The (cheap/AutoZone) vacuum gauge shows that the vacuum only builds up
to 19 inHg and then the pump switches off, and the pump switches back on
when it drops below around 16.5 inHg. (The vacuum switch label says that
it is supposed to switch on at 16.5 inHg but according to the label it
isn't supposed to switch off until it hits 25 inHg. Perhaps somebody
adjusted it?) The system holds 19inHg for over 15 minutes when idle, so
I don't feel that leaks are a problem.

On a test drive with stop signs every block up and down hills the vacuum
never dropped below 10 inHg, but the pump also never shut off. My questions:

1. Is it worth mounting the larger reservoir? (I haven't seen a super
improvement in breaking capacity, and the pump runs longer now.) Any
comments on your experiences and how they match up (or don't) with mine?

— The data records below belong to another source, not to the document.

-- pv_equiv track=rewrite | github.com/muhammed-kaya-2016400234/Filelist | filelist.py | duplname
-- ===== SOURCE A (Python) =====
-- def duplname(flist):
--     namelist = []  # stores the duplicate sets
--     uniquenam = 0  # stores the number of unique named files
--     flist = sorted(flist, key=lambda g: g.split("/")[-1])  # sort filepaths with respect to file names
--
--     for i in range(len(flist) - 1):  # checks if the next file has the same name
--         # if it doesn't, seperates them with "-----"
--         currf = flist[i]
--         curr = currf.split("/")[-1]
--         next = flist[i + 1].split("/")[-1]
--         namelist.append(currf)
--         if curr != next:
--             uniquenam += 1
--             namelist.append("-----")
--
--     if len(flist) != 0:
--         uniquenam += 1
--
--         namelist.append(flist[-1])  # add the last element since it is excluded in for loop above
--
--
--     return (namelist, uniquenam)  # return a tuple containing the filepaths and no of unique named files
-- ===== SOURCE B (Python) =====
-- def duplname(flist):
--     groups = {}
--     for f in flist:
--         groups.setdefault(f.split("/")[-1], []).append(f)
--     namelist = []
--     for name in sorted(groups):
--         if namelist:
--             namelist.append("-----")
--         namelist.extend(groups[name])
--     return (namelist, len(groups))
-- ===== Notes on version B (the rewrite author's own statement) =====
-- stated objective: alternative
-- what changed: Replaces the key-sort of all paths plus adjacent-pair look-ahead scan by a one-pass dict grouping basename -> paths, then emits the groups in sorted-key order with separators between groups; unique count is len(dict).
import Mathlib
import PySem

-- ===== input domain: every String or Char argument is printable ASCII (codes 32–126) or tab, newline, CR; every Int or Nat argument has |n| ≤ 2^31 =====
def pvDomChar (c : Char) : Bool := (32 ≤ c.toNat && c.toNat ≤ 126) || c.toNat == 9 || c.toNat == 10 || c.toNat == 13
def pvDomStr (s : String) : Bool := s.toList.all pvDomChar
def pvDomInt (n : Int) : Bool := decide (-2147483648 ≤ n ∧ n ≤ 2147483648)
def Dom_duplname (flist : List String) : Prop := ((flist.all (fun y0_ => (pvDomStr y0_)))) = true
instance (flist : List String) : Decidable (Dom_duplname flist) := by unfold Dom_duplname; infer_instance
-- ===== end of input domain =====

-- B groups paths by basename in a dict and emits the groups in sorted-key order with separators,
-- instead of A's key-sort of all paths plus adjacent-pair look-ahead scan; same return value.

-- shared helper: g.split("/")[-1]  (split("/") is never empty, so the [-1] lookup never raises)
def pvBase (g : String) : String :=
  (PySem.List.pyGet? ((PySem.Str.split? g "/").getD []) (-1)).getD ""

-- ===== PORT A =====
def duplname (flist : List String) : List String × Int :=
  let fl := PySem.List.sorted flist (fun g => pvBase g)
  let st := (PySem.List.pyRange 0 ((fl.length : Int) - 1) 1).foldl
    (fun (st : List String × Int) i =>
      let currf := PySem.List.pyGetD fl i ""
      let curr := pvBase currf
      let next := pvBase (PySem.List.pyGetD fl (i + 1) "")
      let namelist := st.1 ++ [currf]
      if curr ≠ next then (namelist ++ ["-----"], st.2 + 1) else (namelist, st.2))
    ([], 0)
  if (fl.length : Int) ≠ 0 then (st.1 ++ [PySem.List.pyGetD fl (-1) ""], st.2 + 1) else st

-- ===== PORT B =====
def duplname_alt (flist : List String) : List String × Int :=
  let groups := flist.foldl
    (fun (d : PySem.Dict String (List String)) f => d.modify (pvBase f) [] (fun l => l ++ [f]))
    PySem.Dict.empty
  let namelist := (PySem.List.sorted groups.keys (fun k => k)).foldl
    (fun (out : List String) name =>
      (if out ≠ [] then out ++ ["-----"] else out) ++ groups.getD name []) []
  (namelist, (groups.size : Int))

-- ===== PRECONDITION & SPEC =====
def Spec_duplname (flist : List String) (out : List String × Int) : Prop := out = duplname_alt flist
instance (flist : List String) (out : List String × Int) : Decidable (Spec_duplname flist out) := by unfold Spec_duplname; infer_instance

-- ===== CLAIM (what is proved, stated in full; the proofs are below) =====
def Claim_equal_duplname : Prop := ∀ (flist : List String), Dom_duplname flist → Spec_duplname flist (duplname flist)

-- ===== LEMMAS AND PROOFS =====

-- the group of paths whose basename is k, in original order
def pvG (xs : List String) (k : String) : List String := xs.filter (fun f => pvBase f == k)

-- the sorted list of distinct basenames
def pvK (xs : List String) : List String :=
  PySem.List.sorted (PySem.Set.ofList (xs.map pvBase)) (fun k => k)

-- the common output list: groups in key order, separated by "-----"
def pvInterc (xs : List String) : List String → List String
  | [] => []
  | k :: K' => pvG xs k ++ K'.flatMap (fun k => "-----" :: pvG xs k)

-- A's loop body on an adjacent pair
def pvStep (st : List String × Int) (p : String × String) : List String × Int :=
  if pvBase p.1 ≠ pvBase p.2 then ((st.1 ++ [p.1]) ++ ["-----"], st.2 + 1)
  else (st.1 ++ [p.1], st.2)

-- (1) uniqueness of a stable key-sorted arrangement
theorem pv_stable_unique : ∀ (l₁ l₂ : List String),
    l₁.Pairwise (fun a b => pvBase a ≤ pvBase b) →
    l₂.Pairwise (fun a b => pvBase a ≤ pvBase b) →
    (∀ k, l₁.filter (fun f => pvBase f == k) = l₂.filter (fun f => pvBase f == k)) →
    l₁ = l₂ := by
  intro l₁
  induction l₁ with
  | nil =>
    intro l₂ _ _ hf
    cases l₂ with
    | nil => rfl
    | cons b t₂ =>
      have hb := hf (pvBase b)
      rw [List.filter_nil, List.filter_cons] at hb
      simp at hb
  | cons a t₁ ih =>
    intro l₂ h₁ h₂ hf
    cases l₂ with
    | nil =>
      have ha := hf (pvBase a)
      rw [List.filter_nil, List.filter_cons] at ha
      simp at ha
    | cons b t₂ =>
      have ha2 : a ∈ b :: t₂ := by
        have h := hf (pvBase a)
        have hmem : a ∈ (b :: t₂).filter (fun f => pvBase f == pvBase a) := by
          rw [← h, List.filter_cons]
          simp
        exact (List.mem_filter.mp hmem).1
      have hb1 : b ∈ a :: t₁ := by
        have h := hf (pvBase b)
        have hmem : b ∈ (a :: t₁).filter (fun f => pvBase f == pvBase b) := by
          rw [h, List.filter_cons]
          simp
        exact (List.mem_filter.mp hmem).1
      have hab : pvBase a = pvBase b := by
        apply le_antisymm
        · rcases List.mem_cons.mp hb1 with h | h
          · rw [h]
          · exact (List.pairwise_cons.mp h₁).1 b h
        · rcases List.mem_cons.mp ha2 with h | h
          · rw [h]
          · exact (List.pairwise_cons.mp h₂).1 a h
      have hfa := hf (pvBase a)
      rw [List.filter_cons, List.filter_cons] at hfa
      rw [if_pos (by simp), if_pos (by simp [hab.symm])] at hfa
      injection hfa with hhead htail
      subst hhead
      congr 1
      apply ih t₂ (List.Pairwise.of_cons h₁) (List.Pairwise.of_cons h₂)
      intro k
      by_cases hk : k = pvBase a
      · rw [hk]; exact htail
      · have hc : ¬((fun f => pvBase f == k) a = true) := by
          simp
          exact fun e => hk e.symm
        have h := hf k
        rw [List.filter_cons, List.filter_cons, if_neg hc, if_neg hc] at h
        exact h


-- (2) insertion keeps sortedness
theorem pv_ins_pairwise (acc : List String) (x : String)
    (h : acc.Pairwise (fun a b => pvBase a ≤ pvBase b)) :
    (PySem.List.insertBy (fun a b => decide (pvBase a < pvBase b)) x acc).Pairwise
      (fun a b => pvBase a ≤ pvBase b) := by
  induction acc with
  | nil => simp [PySem.List.insertBy]
  | cons y ys ih =>
    obtain ⟨hy, hys⟩ := List.pairwise_cons.mp h
    rw [show PySem.List.insertBy (fun a b => decide (pvBase a < pvBase b)) x (y :: ys) =
        if decide (pvBase x < pvBase y) then x :: y :: ys
        else y :: PySem.List.insertBy (fun a b => decide (pvBase a < pvBase b)) x ys
        from rfl]
    by_cases hxy : pvBase x < pvBase y
    · rw [if_pos (by simpa using hxy)]
      refine List.pairwise_cons.mpr ⟨?_, h⟩
      intro z hz
      rcases List.mem_cons.mp hz with h' | h'
      · rw [h']; exact le_of_lt hxy
      · exact le_of_lt (lt_of_lt_of_le hxy (hy z h'))
    · rw [if_neg (by simpa using hxy)]
      refine List.pairwise_cons.mpr ⟨?_, ih hys⟩
      intro z hz
      rcases (PySem.List.mem_insertBy _ _ _ _).mp hz with h' | h'
      · rw [h']; exact le_of_not_gt hxy
      · exact hy z h'

theorem pv_ins_filter (acc : List String) (x : String) (k₀ : String)
    (h : acc.Pairwise (fun a b => pvBase a ≤ pvBase b)) :
    (PySem.List.insertBy (fun a b => decide (pvBase a < pvBase b)) x acc).filter
        (fun f => pvBase f == k₀) =
      acc.filter (fun f => pvBase f == k₀) ++ (if pvBase x == k₀ then [x] else []) := by
  induction acc with
  | nil =>
    rw [show PySem.List.insertBy (fun a b => decide (pvBase a < pvBase b)) x [] = [x] from rfl]
    simp [List.filter_cons]
  | cons y ys ih =>
    obtain ⟨hy, hys⟩ := List.pairwise_cons.mp h
    rw [show PySem.List.insertBy (fun a b => decide (pvBase a < pvBase b)) x (y :: ys) =
        if decide (pvBase x < pvBase y) then x :: y :: ys
        else y :: PySem.List.insertBy (fun a b => decide (pvBase a < pvBase b)) x ys
        from rfl]
    by_cases hxy : pvBase x < pvBase y
    · rw [if_pos (by simpa using hxy)]
      by_cases hx : pvBase x == k₀
      · have hk : pvBase x = k₀ := by simpa using hx
        have hnil : (y :: ys).filter (fun f => pvBase f == k₀) = [] := by
          apply List.filter_eq_nil_iff.mpr
          intro z hz
          have hlt : pvBase x < pvBase z := by
            rcases List.mem_cons.mp hz with h' | h'
            · rw [h']; exact hxy
            · exact lt_of_lt_of_le hxy (hy z h')
          simp
          rw [← hk]
          exact (ne_of_gt hlt)
        rw [List.filter_cons, if_pos hx, hnil, if_pos hx]
        rfl
      · rw [List.filter_cons, if_neg hx, if_neg hx, List.append_nil]
    · rw [if_neg (by simpa using hxy)]
      rw [List.filter_cons, List.filter_cons, ih hys]
      by_cases hyk : pvBase y == k₀
      · rw [if_pos hyk, if_pos hyk, List.cons_append]
      · rw [if_neg hyk, if_neg hyk]

theorem pv_fold_filter (k₀ : String) : ∀ (l acc : List String),
    acc.Pairwise (fun a b => pvBase a ≤ pvBase b) →
    ((l.foldl (fun acc x =>
        PySem.List.insertBy (fun a b => decide (pvBase a < pvBase b)) x acc) acc).filter
      (fun f => pvBase f == k₀)) =
      acc.filter (fun f => pvBase f == k₀) ++ l.filter (fun f => pvBase f == k₀) := by
  intro l
  induction l with
  | nil => intro acc _; simp
  | cons x l ih =>
    intro acc h
    rw [List.foldl_cons, ih _ (pv_ins_pairwise acc x h), pv_ins_filter acc x k₀ h,
        List.filter_cons]
    by_cases hx : pvBase x == k₀
    · rw [if_pos hx, if_pos hx]
      simp
    · rw [if_neg hx, if_neg hx, List.append_nil]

2. Should I try to adjust my vacuum switch to have a greater range
between on and off? It is currently about 5 inHg, and I can go up to 10
inHg differential. (What is the lowest "on" point I should use?)

Thanks,
Jay

-------------- next part --------------
A non-text attachment was scrubbed...
Name: signature.asc
Type: application/pgp-signature
Size: 260 bytes
Desc: OpenPGP digital signature
Url : http://lists.sjsu.edu/mailman/private/ev/attachments/20110323/b2f601e8/attachment.asc 
_______________________________________________
| REPLYING: address your message to [email protected] only.
| Multiple-address or CCed messages may be rejected.
| UNSUBSCRIBE: http://www.evdl.org/help/index.html#usub
| OTHER HELP: http://evdl.org/help/
| OPTIONS: http://lists.sjsu.edu/mailman/listinfo/ev


----------



## EVDL List (Jul 27, 2007)

Jay,

I'm guessing there is a problem with something other than the reservoir. I
have a reservoir about the size of your new larger one, and when I start my
car the vacuum pump charges it up in about 8-10 seconds. I hear it come on
maybe once or twice during my typical 6 mile commute (I drive pretty flat
terrain). My pump is a CANEv model
http://www.canev.com/KitsComp/Components/VacuumPumpKit.html

- Peter Flipsen Jr
http://www.evalbum.com/1974



> Jay Summet <[email protected]> wrote:
> 
> > The S-10 conversion that I purchased came with a vacuum reservoir made
> > out of 1 1/2" PVC pipe (about 3 inches long). When I switch it on it
> ...


----------



## EVDL List (Jul 27, 2007)

> SLPinfo.org wrote:
> > Jay,
> >
> > I'm guessing there is a problem with something other than the reservoir. I
> ...


----------



## EVDL List (Jul 27, 2007)

You can get rid of the vacuum boost brake system with a unit that is call a 
hydro boost unit which many old and new vehicles are using now.

When my vacuum boost went out, I went on line to see how these conversions 
are done. You can just type in your search engine:

Hydro Boost Conversion and many web sites will come up showing how 
to do this conversion.

I use the info from:

www.stu.offroad.com/suspension/vanco/hydroboost-1.htm

They use a Vanco for a truck that requires a high pressure. Learning from 
there mistakes and talking to a lot of people, I found that I could use a GM 
factory rebuilt unit for a 1986 Chevy or GMC truck that uses the normal 
brake pressure which uses DOT-3 oil. My 1977 El Camino uses DOT-3 oil so 
that year hydro boost which provides 800 to 1000 psi will work.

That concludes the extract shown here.